Religion
- Affiliation: Hinduism
- District: Indore
- Deity: Saint Gajanan Maharaj

Location
- Location: Indore
- State: Madhya Pradesh
- Country: India
- Interactive map of Gajanan Maharaj Temple

= Gajanan Maharaj Temple, Indore =

Temple in Indore, Madhya Pradesh, India

Shri Sant Gajanan Maharaj Temple Indore is situated at Paliwal Nagar in Indore, Madhya Pradesh, India.

==About the Temple==

"Sarv jan Hitaaye, sarv jan sukham" this sentence motivated the establishment Shri Sadguru Gajanan Maharaj Sevashram at Indore. In the year 1988 Mr. Paliwal donated the area of 13000 sqft, on the auspicious day of Basant panchami ritual ceremony of "Bhumi pujan" was done under the guidance of Shri Guru baba and in the presence of the Gajanan family.
After "Bhumi pujan" two rooms were constructed. In one of the two rooms big photo of Shri Gajanan Maharaj was being placed and worshiped by devotees. In the year 1992 the Thursday 'Maha Prasad' started, around 13 devotees took the 'Maha prasad' on the first day.

Today Thursday 'Satsangh' and 'Maha Prasad ' is celebrated in large numbers. Devotees from Indore and outside Indore come to celebrate it. In the year 1992 on the important day of ' Prakat Diwas' the statue of Shri Gajanan Maharaj was being placed. The temple's ritual place is of size 224 sqft and possess the "Ashtkoti". The 'Ashtkoti' is one among the 'asht siddhis' of Guru maharaj. The importance of 'Ashtkoti' is explained in the 'Garud Sanhita'. The 'Ashtkoti' temple is spread in 2200 sqft, and consist the pillars of marbles and granite.

It also possess the 21 ritual thought. In the year 1994 the establishment of this temple was finished. From the construction of temple till now the members of Gajanan family felt the presence and blessing of Shri Gajanan maharaj. Institution like this are being established till now which can not be abstracted in few words. May the blessing of Shri Gajanan Maharaj always be poured on all devotees.

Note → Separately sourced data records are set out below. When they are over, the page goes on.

-- pv_equiv track=rewrite | github.com/LukhasAI/Lukhas | candidate/core/security/migrate_xor_encryption.py | _is_crypto_related
-- ===== SOURCE A (Python) =====
-- def _is_crypto_related(context: str) -> bool:
--     """Check if XOR is used for encryption"""
--     crypto_keywords = [
--         "encrypt",
--         "decrypt",
--         "cipher",
--         "key",
--         "secret",
--         "token",
--         "password",
--         "hash",
--         "secure",
--         "crypto",
--     ]
--
--     context_lower = context.lower()
--     return any(keyword in context_lower for keyword in crypto_keywords)
-- ===== SOURCE B (Python) =====
-- def _is_crypto_related(context: str) -> bool:
--     """Check if XOR is used for encryption (single left-to-right scan over positions)."""
--     keywords = ("encrypt", "decrypt", "cipher", "key", "secret",
--                 "token", "password", "hash", "secure", "crypto")
--     s = context.lower()
--     while s:
--         for kw in keywords:
--             if s.startswith(kw):
--                 return True
--         s = s[1:]
--     return False
-- ===== Notes on version B (the rewrite author's own statement) =====
-- stated objective: alternative
-- what changed: Instead of k independent full substring scans via any(kw in s), B makes one left-to-right scan over positions of the lowercased string and at each position checks whether any keyword starts there.
import Mathlib
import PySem

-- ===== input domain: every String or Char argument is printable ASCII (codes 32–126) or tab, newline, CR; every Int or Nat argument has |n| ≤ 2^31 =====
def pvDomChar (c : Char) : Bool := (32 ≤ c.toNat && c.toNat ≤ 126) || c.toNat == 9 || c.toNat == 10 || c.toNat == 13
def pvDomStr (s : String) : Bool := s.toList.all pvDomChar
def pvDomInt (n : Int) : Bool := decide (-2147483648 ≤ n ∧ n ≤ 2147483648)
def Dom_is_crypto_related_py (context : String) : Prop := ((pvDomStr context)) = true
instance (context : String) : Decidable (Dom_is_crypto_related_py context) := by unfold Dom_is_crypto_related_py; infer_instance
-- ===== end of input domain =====

-- B replaces the any()-loop of per-keyword substring scans by one left-to-right scan over suffix
-- positions of the lowercased string, checking at each position whether any keyword starts there
-- (alternative, same cost).

-- ===== PORT A =====
def cryptoKeywords : List String :=
  ["encrypt", "decrypt", "cipher", "key", "secret", "token", "password", "hash", "secure", "crypto"]

def is_crypto_related_py (context : String) : Bool :=
  let context_lower := PySem.Str.lower context
  cryptoKeywords.any (fun keyword => PySem.Str.isIn keyword context_lower)

-- ===== PORT B =====
-- Source B's while-loop over successive suffixes s, s[1:], …; `s.startswith(kw)` is PySem.Chars.startswith.
def scanCrypto (s : List Char) : Bool :=
  match s with
  | [] => false
  | c :: rest =>
    if cryptoKeywords.any (fun kw => PySem.Chars.startswith (c :: rest) kw.toList) then true
    else scanCrypto rest

def is_crypto_related_py_alt (context : String) : Bool :=
  scanCrypto (PySem.Chars.lower context.toList)

-- ===== PRECONDITION & SPEC =====
def Spec_is_crypto_related_py (context : String) (out : Bool) : Prop := out = is_crypto_related_py_alt context
instance (context : String) (out : Bool) : Decidable (Spec_is_crypto_related_py context out) := by unfold Spec_is_crypto_related_py; infer_instance

-- ===== CLAIM (what is proved, stated in full; the proofs are below) =====
def Claim_equal_is_crypto_related_py : Prop := ∀ (context : String), Dom_is_crypto_related_py context → Spec_is_crypto_related_py context (is_crypto_related_py context)

-- ===== LEMMAS AND PROOFS =====

-- substring membership unfolds one position: kw is in (c :: rest) iff it starts there or is in rest
theorem isIn_cons_eq (kw : List Char) (c : Char) (rest : List Char) :
    PySem.Chars.isIn kw (c :: rest)
      = (PySem.Chars.startswith (c :: rest) kw || PySem.Chars.isIn kw rest) := by
  rw [Bool.eq_iff_iff]
  simp [PySem.Chars.isIn_iff_infix, PySem.Chars.startswith_iff, List.infix_cons_iff]

-- any distributes over || pointwise
theorem any_or_distrib {α : Type} (L : List α) (f g : α → Bool) :
    L.any (fun x => f x || g x) = (L.any f || L.any g) := by
  rw [Bool.eq_iff_iff]
  simp only [List.any_eq_true, Bool.or_eq_true]
  constructor
  · rintro ⟨x, hx, h | h⟩
    · exact Or.inl ⟨x, hx, h⟩
    · exact Or.inr ⟨x, hx, h⟩
  · rintro (⟨x, hx, h⟩ | ⟨x, hx, h⟩)
    · exact ⟨x, hx, Or.inl h⟩
    · exact ⟨x, hx, Or.inr h⟩

-- the scan over positions computes the same as the any()-loop over keywords
theorem scan_eq_any (s : List Char) :
    cryptoKeywords.any (fun kw => PySem.Chars.isIn kw.toList s) = scanCrypto s := by
  induction s with
  | nil => decide
  | cons c rest ih =>
    have h1 : cryptoKeywords.any (fun kw => PySem.Chars.isIn kw.toList (c :: rest))
        = (cryptoKeywords.any (fun kw => PySem.Chars.startswith (c :: rest) kw.toList)
           || cryptoKeywords.any (fun kw => PySem.Chars.isIn kw.toList rest)) := by
      rw [← any_or_distrib]
      simp only [isIn_cons_eq]
    rw [h1, ih, scanCrypto]
    cases cryptoKeywords.any (fun kw => PySem.Chars.startswith (c :: rest) kw.toList) <;> simp

-- ===== VERDICT (by name: the statement is the Claim_ definition above) =====
theorem is_crypto_related_py_spec : Claim_equal_is_crypto_related_py := by
  intro context _
  unfold Spec_is_crypto_related_py is_crypto_related_py is_crypto_related_py_alt
  rw [← scan_eq_any]
  simp [PySem.Str.isIn]
-- pv_equiv track=rewrite | github.com/utilForever/BOJ | Python/22294 - SMH.py | P5
-- ===== SOURCE A (Python) =====
-- import math
--
-- class Point:
--     def __init__(self, x: int, y: int):
--         self.x = x
--         self.y = y
--
--     @staticmethod
--     def ccw(p1, p2, p3) -> int:
--         x1, y1 = p1.x, p1.y
--         x2, y2 = p2.x, p2.y
--         x3, y3 = p3.x, p3.y
--
--         return (x2 - x1) * (y3 - y1) - (x3 - x1) * (y2 - y1)
--
--     @staticmethod
--     def dist(p1, p2) -> float:
--         return math.hypot(p1.x - p2.x, p1.y - p2.y)
--
-- def P5(A):
--     n = len(A)
--     heights = [Point(i + 1, int(A[i])) for i in range(n)]
--     ret = 0
--
--     for i in range(n):
--         left = []
--         right = []
--
--         # Left side
--         if i > 0:
--             left.append(i - 1)
--
--             for j in range(i - 2, -1, -1):
--                 if Point.ccw(heights[i], heights[left[-1]], heights[j]) >= 0:
--                     continue
--
--                 left.append(j)
--
--         # Right side
--         if i < n - 1:
--             right.append(i + 1)
--
--             for j in range(i + 2, n):
--                 if Point.ccw(heights[i], heights[right[-1]], heights[j]) <= 0:
--                     continue
--
--                 right.append(j)
--
--         ret = max(ret, len(left) + len(right))
--
--     return ret
-- ===== SOURCE B (Python) =====
-- def P5(A):
--     # Stateless pairwise formulation: buildings i and j (i < j) see each other
--     # iff every building strictly between lies strictly below the chord i-j.
--     n = len(A)
--
--     def vis(j, i):  # j < i; chord test against every intermediate k
--         return all((k - j) * (A[i] - A[j]) - (i - j) * (A[k] - A[j]) > 0
--                    for k in range(j + 1, i))
--
--     best = 0
--     for i in range(n):
--         cnt = sum(1 for j in range(n)
--                   if j != i and vis(min(i, j), max(i, j)))
--         best = max(best, cnt)
--     return best
-- ===== Notes on version B (the rewrite author's own statement) =====
-- stated objective: alternative
-- what changed: B replaces A's stateful outward hull scans (which keep a list of visible indices and test each candidate only against the last appended one) by a stateless symmetric characterisation: i and j see each other iff every building strictly between lies strictly below the chord, tested directly with all() over the intermediate indices; B keeps no scan state at all.
import Mathlib
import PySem

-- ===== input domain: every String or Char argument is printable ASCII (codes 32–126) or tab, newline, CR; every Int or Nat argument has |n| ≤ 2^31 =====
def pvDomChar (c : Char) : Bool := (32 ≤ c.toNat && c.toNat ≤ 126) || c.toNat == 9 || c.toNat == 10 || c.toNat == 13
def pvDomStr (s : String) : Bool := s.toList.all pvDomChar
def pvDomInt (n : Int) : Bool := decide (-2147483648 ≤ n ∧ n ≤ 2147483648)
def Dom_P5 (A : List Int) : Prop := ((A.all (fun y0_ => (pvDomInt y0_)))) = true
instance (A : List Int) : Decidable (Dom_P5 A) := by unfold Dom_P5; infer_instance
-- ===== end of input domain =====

== Religious Significance ==
Shegaon has gained popularity as Sant Gajanan Maharaj lived and died there. Gajanan Maharaj is considered to be a saint with miraculous powers. The origin of Gajanan Maharaj is unknown, this holy place of worship is built at his place of death. The great personality was laid to rest on 8 September 1910. Sant Gajanan Maharaj Sansthan is one of the largest temple trusts in Vidarbha region, it is often called by people the ‘Pandharpur of Vidarbha’. It draws pilgrims from all over the state of Maharashtra. The sacred Ashtkoti in the temple is considered as Asht Siddhis or psychic abilities or powers of Gajanan Maharaj and is very much explained in the sacred Garud Sanhita.

== Architecture ==
The temple structure is completely built of Dholipuri stones and marble which was completed in the year 1994. The temple has 3 floors which is named as Talghar (Basement), Shabhamandap (Main Hall) and First floor for reading Maharaj's pothi. These floors are designed to symbolizes Yogmarg, Bhaktimarg and Karmamarg respectively. The main Garbh-Griha or the place where Maharaj is placed is nearly 224 sq. ft. and is in octagonal shape. The Octagonal form is designed to depicts protection and presence of the Eight Sidhees of Shree Gajanan Maharaj. The Sabha Mandap of the temple is nearly 2,000 square feet in size and the main idol is 5 feet tall, which is made up of marble.